SOURCE MATERIAL
-- pv_equiv track=rewrite | github.com/litterzhang/chatbox | WordSegment/segs/bmseg.py | mmseg
-- ===== SOURCE A (Python) =====
-- def mmseg(sen_str, dict_load=None, word_max=5):
-- 	# 词袋
-- 	words = list()
--
-- 	# 处理每个字据
-- 	while sen_str:
-- 		cut_tmp = sen_str[:word_max]
-- 		cut_tmp_len = len(cut_tmp)
--
-- 		while cut_tmp:
-- 			if cut_tmp in dict_load:
-- 				# 加入word
-- 				words.append((cut_tmp, dict_load[cut_tmp][0], dict_load[cut_tmp][1]))
-- 				sen_str = sen_str[cut_tmp_len:]
-- 				break
--
-- 			if cut_tmp_len==1:
-- 				words.append((cut_tmp, 0, 'wz'))
-- 				sen_str = sen_str[cut_tmp_len:]
-- 				break
--
-- 			cut_tmp = cut_tmp[:-1]
-- 			cut_tmp_len -= 1
-- 	return words
-- ===== SOURCE B (Python) =====
-- def mmseg(sen_str, dict_load=None, word_max=5):
--     # Index-pointer scan: at each position find the longest dictionary word
--     # (length <= word_max) matching there by one pass over the dictionary,
--     # instead of hashing shrinking prefix slices.
--     words = []
--     i, n = 0, len(sen_str)
--     while i < n:
--         best = 0
--         for w in dict_load:
--             L = len(w)
--             if best < L and L <= word_max and sen_str.startswith(w, i):
--                 best = L
--         if best:
--             w = sen_str[i:i + best]
--             x, y = dict_load[w]
--             words.append((w, x, y))
--             i += best
--         else:
--             words.append((sen_str[i], 0, 'wz'))
--             i += 1
--     return words
-- ===== Notes on version B (the rewrite author's own statement) =====
-- stated objective: alternative
-- what changed: A repeatedly slices a shrinking prefix and tests each slice for dict membership; B keeps an index pointer and finds the longest match at each position by a single pass over the dictionary entries with startswith, then advances by that length.
import Mathlib
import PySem

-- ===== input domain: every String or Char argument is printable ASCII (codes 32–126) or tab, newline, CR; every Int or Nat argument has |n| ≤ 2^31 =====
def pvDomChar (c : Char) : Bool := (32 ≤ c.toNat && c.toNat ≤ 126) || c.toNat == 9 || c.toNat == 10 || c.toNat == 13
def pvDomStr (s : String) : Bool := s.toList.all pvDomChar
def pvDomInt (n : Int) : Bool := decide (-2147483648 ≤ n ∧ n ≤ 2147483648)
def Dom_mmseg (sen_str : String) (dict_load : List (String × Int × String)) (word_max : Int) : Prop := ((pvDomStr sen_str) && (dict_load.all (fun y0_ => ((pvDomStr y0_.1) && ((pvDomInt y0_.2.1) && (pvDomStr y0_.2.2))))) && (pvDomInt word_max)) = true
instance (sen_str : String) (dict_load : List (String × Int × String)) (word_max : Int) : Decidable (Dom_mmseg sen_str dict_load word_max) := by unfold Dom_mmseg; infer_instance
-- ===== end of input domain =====

-- B replaces A's shrinking-prefix dict-membership search by an index-pointer scan that finds the
-- longest match at each position with one pass over the dictionary entries (objective: alternative).


-- ===== PORT A =====
-- inner 'while cut_tmp' loop: returns the appended token together with cut_tmp_len (the advance)
def mmsegInner (d : PySem.Dict String (Int × String)) : List Char → Option ((String × Int × String) × Nat)
  | [] => none
  | c :: cs =>
    match PySem.Dict.get? d (String.ofList (c :: cs)) with
    | some (x, y) => some ((String.ofList (c :: cs), x, y), (c :: cs).length)
    | none =>
      if (c :: cs).length = 1 then some ((String.ofList (c :: cs), 0, "wz"), 1)
      else mmsegInner d (c :: cs).dropLast          -- cut_tmp = cut_tmp[:-1]
termination_by cs => cs.length
decreasing_by simp

-- outer 'while sen_str' loop; fuel = sen_str length (each step consumes ≥ 1 char under Pre_;
-- the 'none' branch is where the Python loops forever — excluded by Pre_)
def mmsegLoop (d : PySem.Dict String (Int × String)) (word_max : Int) : Nat → List Char → List (String × Int × String)
  | 0, _ => []
  | _, [] => []
  | fuel + 1, c :: cs =>
    match mmsegInner d (PySem.List.slice (c :: cs) none (some word_max)) with   -- sen_str[:word_max]
    | some (tok, k) => tok :: mmsegLoop d word_max fuel ((c :: cs).drop k)      -- sen_str[cut_tmp_len:], k ≥ 0
    | none => []

def mmseg (sen_str : String) (dict_load : List (String × Int × String)) (word_max : Int) : List (String × Int × String) :=
  mmsegLoop (PySem.Dict.mk dict_load) word_max sen_str.toList.length sen_str.toList

-- ===== PORT B =====
-- one pass over the dictionary entries: longest w with len(w) ≤ word_max matching at the pointer
def bestLen (dict_load : List (String × Int × String)) (cs : List Char) (word_max : Int) : Nat :=
  dict_load.foldl (fun best t =>
    let L := t.1.toList.length
    if best < L ∧ (L : Int) ≤ word_max ∧ PySem.Chars.startswith cs t.1.toList then L else best) 0

def mmsegAltLoop (dict_load : List (String × Int × String)) (word_max : Int) : Nat → List Char → List (String × Int × String)
  | 0, _ => []
  | _, [] => []
  | fuel + 1, c :: cs =>
    let b := bestLen dict_load (c :: cs) word_max
    if b = 0 then (String.ofList [c], 0, "wz") :: mmsegAltLoop dict_load word_max fuel cs
    else
      let w := String.ofList ((c :: cs).take b)                                   -- sen_str[i:i+best]
      match PySem.Dict.get? (PySem.Dict.mk dict_load) w with                  -- x, y = dict_load[w]
      | some (x, y) => (w, x, y) :: mmsegAltLoop dict_load word_max fuel ((c :: cs).drop b)
      | none => []   -- unreachable: the matched word is a dictionary key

WHAT TO DO
Would you reproduce the whole listing exactly as it stands?

EXERCISE SOLUTION
-- pv_equiv track=rewrite | github.com/litterzhang/chatbox | WordSegment/segs/bmseg.py | mmseg
-- ===== SOURCE A (Python) =====
-- def mmseg(sen_str, dict_load=None, word_max=5):
-- 	# 词袋
-- 	words = list()
--
-- 	# 处理每个字据
-- 	while sen_str:
-- 		cut_tmp = sen_str[:word_max]
-- 		cut_tmp_len = len(cut_tmp)
--
-- 		while cut_tmp:
-- 			if cut_tmp in dict_load:
-- 				# 加入word
-- 				words.append((cut_tmp, dict_load[cut_tmp][0], dict_load[cut_tmp][1]))
-- 				sen_str = sen_str[cut_tmp_len:]
-- 				break
--
-- 			if cut_tmp_len==1:
-- 				words.append((cut_tmp, 0, 'wz'))
-- 				sen_str = sen_str[cut_tmp_len:]
-- 				break
--
-- 			cut_tmp = cut_tmp[:-1]
-- 			cut_tmp_len -= 1
-- 	return words
-- ===== SOURCE B (Python) =====
-- def mmseg(sen_str, dict_load=None, word_max=5):
--     # Index-pointer scan: at each position find the longest dictionary word
--     # (length <= word_max) matching there by one pass over the dictionary,
--     # instead of hashing shrinking prefix slices.
--     words = []
--     i, n = 0, len(sen_str)
--     while i < n:
--         best = 0
--         for w in dict_load:
--             L = len(w)
--             if best < L and L <= word_max and sen_str.startswith(w, i):
--                 best = L
--         if best:
--             w = sen_str[i:i + best]
--             x, y = dict_load[w]
--             words.append((w, x, y))
--             i += best
--         else:
--             words.append((sen_str[i], 0, 'wz'))
--             i += 1
--     return words
-- ===== Notes on version B (the rewrite author's own statement) =====
-- stated objective: alternative
-- what changed: A repeatedly slices a shrinking prefix and tests each slice for dict membership; B keeps an index pointer and finds the longest match at each position by a single pass over the dictionary entries with startswith, then advances by that length.
import Mathlib
import PySem

-- ===== input domain: every String or Char argument is printable ASCII (codes 32–126) or tab, newline, CR; every Int or Nat argument has |n| ≤ 2^31 =====
def pvDomChar (c : Char) : Bool := (32 ≤ c.toNat && c.toNat ≤ 126) || c.toNat == 9 || c.toNat == 10 || c.toNat == 13
def pvDomStr (s : String) : Bool := s.toList.all pvDomChar
def pvDomInt (n : Int) : Bool := decide (-2147483648 ≤ n ∧ n ≤ 2147483648)
def Dom_mmseg (sen_str : String) (dict_load : List (String × Int × String)) (word_max : Int) : Prop := ((pvDomStr sen_str) && (dict_load.all (fun y0_ => ((pvDomStr y0_.1) && ((pvDomInt y0_.2.1) && (pvDomStr y0_.2.2))))) && (pvDomInt word_max)) = true
instance (sen_str : String) (dict_load : List (String × Int × String)) (word_max : Int) : Decidable (Dom_mmseg sen_str dict_load word_max) := by unfold Dom_mmseg; infer_instance
-- ===== end of input domain =====

-- B replaces A's shrinking-prefix dict-membership search by an index-pointer scan that finds the
-- longest match at each position with one pass over the dictionary entries (objective: alternative).


-- ===== PORT A =====
-- inner 'while cut_tmp' loop: returns the appended token together with cut_tmp_len (the advance)
def mmsegInner (d : PySem.Dict String (Int × String)) : List Char → Option ((String × Int × String) × Nat)
  | [] => none
  | c :: cs =>
    match PySem.Dict.get? d (String.ofList (c :: cs)) with
    | some (x, y) => some ((String.ofList (c :: cs), x, y), (c :: cs).length)
    | none =>
      if (c :: cs).length = 1 then some ((String.ofList (c :: cs), 0, "wz"), 1)
      else mmsegInner d (c :: cs).dropLast          -- cut_tmp = cut_tmp[:-1]
termination_by cs => cs.length
decreasing_by simp

-- outer 'while sen_str' loop; fuel = sen_str length (each step consumes ≥ 1 char under Pre_;
-- the 'none' branch is where the Python loops forever — excluded by Pre_)
def mmsegLoop (d : PySem.Dict String (Int × String)) (word_max : Int) : Nat → List Char → List (String × Int × String)
  | 0, _ => []
  | _, [] => []
  | fuel + 1, c :: cs =>
    match mmsegInner d (PySem.List.slice (c :: cs) none (some word_max)) with   -- sen_str[:word_max]
    | some (tok, k) => tok :: mmsegLoop d word_max fuel ((c :: cs).drop k)      -- sen_str[cut_tmp_len:], k ≥ 0
    | none => []

def mmseg (sen_str : String) (dict_load : List (String × Int × String)) (word_max : Int) : List (String × Int × String) :=
  mmsegLoop (PySem.Dict.mk dict_load) word_max sen_str.toList.length sen_str.toList

-- ===== PORT B =====
-- one pass over the dictionary entries: longest w with len(w) ≤ word_max matching at the pointer
def bestLen (dict_load : List (String × Int × String)) (cs : List Char) (word_max : Int) : Nat :=
  dict_load.foldl (fun best t =>
    let L := t.1.toList.length
    if best < L ∧ (L : Int) ≤ word_max ∧ PySem.Chars.startswith cs t.1.toList then L else best) 0

def mmsegAltLoop (dict_load : List (String × Int × String)) (word_max : Int) : Nat → List Char → List (String × Int × String)
  | 0, _ => []
  | _, [] => []
  | fuel + 1, c :: cs =>
    let b := bestLen dict_load (c :: cs) word_max
    if b = 0 then (String.ofList [c], 0, "wz") :: mmsegAltLoop dict_load word_max fuel cs
    else
      let w := String.ofList ((c :: cs).take b)                                   -- sen_str[i:i+best]
      match PySem.Dict.get? (PySem.Dict.mk dict_load) w with                  -- x, y = dict_load[w]
      | some (x, y) => (w, x, y) :: mmsegAltLoop dict_load word_max fuel ((c :: cs).drop b)
      | none => []   -- unreachable: the matched word is a dictionary key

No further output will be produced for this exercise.